-- pv_equiv track=rewrite | github.com/NahianSalsabil/CSE-406-Computer-Security-Sessional | Offline 1/1705091/1705091/f1_1705091.py | Shift_Row_Decryption
-- ===== SOURCE A (Python) =====
-- def Shift_Row_Decryption(state_matrix):
--     for i in range(0,4):
--         if i == 1:
--             temp = state_matrix[1][3]
--             state_matrix[i][3] = state_matrix[i][2]
--             state_matrix[i][2] = state_matrix[i][1]
--             state_matrix[i][1] = state_matrix[i][0]
--             state_matrix[i][0] = temp
--         if i == 2:
--             temp = state_matrix[i][2]
--             state_matrix[i][2] = state_matrix[i][0]
--             state_matrix[i][0] = temp
--             temp = state_matrix[i][3]
--             state_matrix[i][3] = state_matrix[i][1]
--             state_matrix[i][1] = temp
--         if i == 3:
--             temp = state_matrix[i][0]
--             state_matrix[i][0] = state_matrix[i][1]
--             state_matrix[i][1] = state_matrix[i][2]
--             state_matrix[i][2] = state_matrix[i][3]
--             state_matrix[i][3] = temp
--     return state_matrix
-- ===== SOURCE B (Python) =====
-- def Shift_Row_Decryption(state_matrix):
--     # Rows 1..3 are right-rotated by i within their first 4 cells (row 0 is a no-op).
--     for i in range(1, 4):
--         row = state_matrix[i]
--         row[:4] = [row[(j - i) % 4] for j in range(4)]
--     return state_matrix
-- ===== Notes on version B (the rewrite author's own statement) =====
-- stated objective: simpler
-- what changed: Replaces the three hand-unrolled per-row swap branches with one uniform loop that right-rotates row i by i positions within its first four cells via a modular-index comprehension and slice assignment.
import Mathlib
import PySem

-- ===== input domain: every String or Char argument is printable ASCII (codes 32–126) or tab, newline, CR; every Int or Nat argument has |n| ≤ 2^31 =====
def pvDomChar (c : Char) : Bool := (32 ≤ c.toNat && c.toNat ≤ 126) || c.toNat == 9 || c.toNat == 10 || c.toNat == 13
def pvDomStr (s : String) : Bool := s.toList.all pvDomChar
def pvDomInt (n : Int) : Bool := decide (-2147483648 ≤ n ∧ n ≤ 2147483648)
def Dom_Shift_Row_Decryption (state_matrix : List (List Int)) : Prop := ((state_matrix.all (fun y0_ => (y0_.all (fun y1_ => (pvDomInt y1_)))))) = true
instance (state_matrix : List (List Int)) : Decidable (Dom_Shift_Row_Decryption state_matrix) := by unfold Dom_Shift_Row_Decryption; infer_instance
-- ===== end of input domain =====

-- B replaces A's hand-unrolled per-row swap branches with one uniform right-rotation by i of each
-- row's first four cells (objective: simpler). Both Pythons mutate the argument in place the same
-- way; the equivalence proved here is about the return value.

-- ===== PORT A =====
-- read state_matrix[i][j] / write state_matrix[i][j] = v (i, j are the literal nonnegative
-- indices from A's code, so plain Nat indexing is exact here)
def pvGetRC (m : List (List Int)) (i j : Nat) : Int := (m.getD i []).getD j 0
def pvSetRC (m : List (List Int)) (i j : Nat) (v : Int) : List (List Int) :=
  m.set i ((m.getD i []).set j v)

-- one iteration of A's 'for i in range(0,4)' body (three successive ifs, assignments in order)
def pvStepA (m : List (List Int)) (i : Int) : List (List Int) :=
  let m1 :=
    if i == 1 then
      let temp := pvGetRC m 1 3
      let m := pvSetRC m 1 3 (pvGetRC m 1 2)
      let m := pvSetRC m 1 2 (pvGetRC m 1 1)
      let m := pvSetRC m 1 1 (pvGetRC m 1 0)
      pvSetRC m 1 0 temp
    else m
  let m2 :=
    if i == 2 then
      let temp := pvGetRC m1 2 2
      let m := pvSetRC m1 2 2 (pvGetRC m1 2 0)
      let m := pvSetRC m 2 0 temp
      let temp := pvGetRC m 2 3
      let m := pvSetRC m 2 3 (pvGetRC m 2 1)
      pvSetRC m 2 1 temp
    else m1
  if i == 3 then
    let temp := pvGetRC m2 3 0
    let m := pvSetRC m2 3 0 (pvGetRC m2 3 1)
    let m := pvSetRC m 3 1 (pvGetRC m 3 2)
    let m := pvSetRC m 3 2 (pvGetRC m 3 3)
    pvSetRC m 3 3 temp
  else m2

def Shift_Row_Decryption (state_matrix : List (List Int)) : List (List Int) :=
  (PySem.List.pyRange 0 4 1).foldl pvStepA state_matrix

-- ===== PORT B =====
-- one iteration of B's 'for i in range(1,4)' body: row[:4] = [row[(j-i)%4] for j in range(4)]
-- (i ∈ {1,2,3} here, so i.toNat in the write-back is exact)
def pvStepB (m : List (List Int)) (i : Int) : List (List Int) :=
  let row := PySem.List.pyGetD m i []
  let newFour := (PySem.List.pyRange 0 4 1).map
    (fun j => PySem.List.pyGetD row (PySem.Int.mod (j - i) 4) 0)
  m.set i.toNat (newFour ++ row.drop 4)

def Shift_Row_Decryption_alt (state_matrix : List (List Int)) : List (List Int) :=
  (PySem.List.pyRange 1 4 1).foldl pvStepB state_matrix

-- ===== PRECONDITION & SPEC =====
-- Pre_ = exactly the inputs where the Python A returns (it indexes rows 1..3 and their cells 0..3;
-- otherwise IndexError): at least 4 rows, and rows 1, 2, 3 each at least 4 long.
def Pre_Shift_Row_Decryption (state_matrix : List (List Int)) : Prop :=
  4 ≤ state_matrix.length ∧
  4 ≤ (state_matrix.getD 1 []).length ∧
  4 ≤ (state_matrix.getD 2 []).length ∧
  4 ≤ (state_matrix.getD 3 []).length
instance (state_matrix : List (List Int)) : Decidable (Pre_Shift_Row_Decryption state_matrix) := by
  unfold Pre_Shift_Row_Decryption; infer_instance

def pvWitness_Shift_Row_Decryption : List (List Int) :=
  [[1,2,3,4],[5,6,7,8],[9,10,11,12],[13,14,15,16]]

def Spec_Shift_Row_Decryption (state_matrix : List (List Int)) (out : List (List Int)) : Prop := out = Shift_Row_Decryption_alt state_matrix
instance (state_matrix : List (List Int)) (out : List (List Int)) : Decidable (Spec_Shift_Row_Decryption state_matrix out) := by unfold Spec_Shift_Row_Decryption; infer_instance

-- ===== CLAIM (what is proved, stated in full; the proofs are below) =====
def Claim_equal_Shift_Row_Decryption : Prop := ∀ (state_matrix : List (List Int)), Dom_Shift_Row_Decryption state_matrix → Pre_Shift_Row_Decryption state_matrix → Spec_Shift_Row_Decryption state_matrix (Shift_Row_Decryption state_matrix)

-- ===== LEMMAS AND PROOFS =====

-- A on a fully exposed 4x4+ shape: rows 1,2,3 right-rotated by 1,2,3 within their first 4 cells
theorem stepA_eval (r0 : List Int) (a1 b1 c1 d1 a2 b2 c2 d2 a3 b3 c3 d3 : Int)
    (t1 t2 t3 : List Int) (rest : List (List Int)) :
    Shift_Row_Decryption
      (r0 :: (a1::b1::c1::d1::t1) :: (a2::b2::c2::d2::t2) :: (a3::b3::c3::d3::t3) :: rest) =
      r0 :: (d1::a1::b1::c1::t1) :: (c2::d2::a2::b2::t2) :: (b3::c3::d3::a3::t3) :: rest := by
  simp [Shift_Row_Decryption, pvStepA, pvGetRC, pvSetRC,
        show PySem.List.pyRange 0 4 1 = [0,1,2,3] from by decide]

-- one B step each, at its row position
theorem stepB1 (r0 : List Int) (a b c d : Int) (t : List Int) (rs : List (List Int)) :
    pvStepB (r0::(a::b::c::d::t)::rs) 1 = r0::(d::a::b::c::t)::rs := by
  simp [pvStepB, pysem, show PySem.List.pyRange 0 4 1 = [0,1,2,3] from by decide]

theorem stepB2 (r0 r1 : List Int) (a b c d : Int) (t : List Int) (rs : List (List Int)) :
    pvStepB (r0::r1::(a::b::c::d::t)::rs) 2 = r0::r1::(c::d::a::b::t)::rs := by
  simp [pvStepB, pysem, show PySem.List.pyRange 0 4 1 = [0,1,2,3] from by decide]

theorem stepB3 (r0 r1 r2 : List Int) (a b c d : Int) (t : List Int) (rs : List (List Int)) :
    pvStepB (r0::r1::r2::(a::b::c::d::t)::rs) 3 = r0::r1::r2::(b::c::d::a::t)::rs := by
  simp [pvStepB, pysem, show PySem.List.pyRange 0 4 1 = [0,1,2,3] from by decide]

-- B on the exposed shape: the three rotations chained
theorem stepB_eval (r0 : List Int) (a1 b1 c1 d1 a2 b2 c2 d2 a3 b3 c3 d3 : Int)
    (t1 t2 t3 : List Int) (rest : List (List Int)) :
    Shift_Row_Decryption_alt
      (r0 :: (a1::b1::c1::d1::t1) :: (a2::b2::c2::d2::t2) :: (a3::b3::c3::d3::t3) :: rest) =
      r0 :: (d1::a1::b1::c1::t1) :: (c2::d2::a2::b2::t2) :: (b3::c3::d3::a3::t3) :: rest := by
  rw [Shift_Row_Decryption_alt, show PySem.List.pyRange 1 4 1 = [1,2,3] from by decide]
  rw [List.foldl_cons, stepB1, List.foldl_cons, stepB2, List.foldl_cons, stepB3, List.foldl_nil]

-- ===== VERDICT (by name: the statement is the Claim_ definition above) =====
theorem Shift_Row_Decryption_spec : Claim_equal_Shift_Row_Decryption := by
  intro m _ hpre
  obtain ⟨h0, h1, h2, h3⟩ := hpre
  rcases m with _ | ⟨r0, _ | ⟨r1, _ | ⟨r2, _ | ⟨r3, rest⟩⟩⟩⟩ <;> simp at h0
  rcases r1 with _ | ⟨a1, _ | ⟨b1, _ | ⟨c1, _ | ⟨d1, t1⟩⟩⟩⟩ <;> simp at h1
  rcases r2 with _ | ⟨a2, _ | ⟨b2, _ | ⟨c2, _ | ⟨d2, t2⟩⟩⟩⟩ <;> simp at h2
  rcases r3 with _ | ⟨a3, _ | ⟨b3, _ | ⟨c3, _ | ⟨d3, t3⟩⟩⟩⟩ <;> simp at h3
  show Spec_Shift_Row_Decryption _ _
  unfold Spec_Shift_Row_Decryption
  rw [stepA_eval, stepB_eval]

---+---

Task item:
Please return each line of the listing above that contains "Bool".

Result:
def pvDomChar (c : Char) : Bool := (32 ≤ c.toNat && c.toNat ≤ 126) || c.toNat == 9 || c.toNat == 10 || c.toNat == 13
def pvDomStr (s : String) : Bool := s.toList.all pvDomChar
def pvDomInt (n : Int) : Bool := decide (-2147483648 ≤ n ∧ n ≤ 2147483648)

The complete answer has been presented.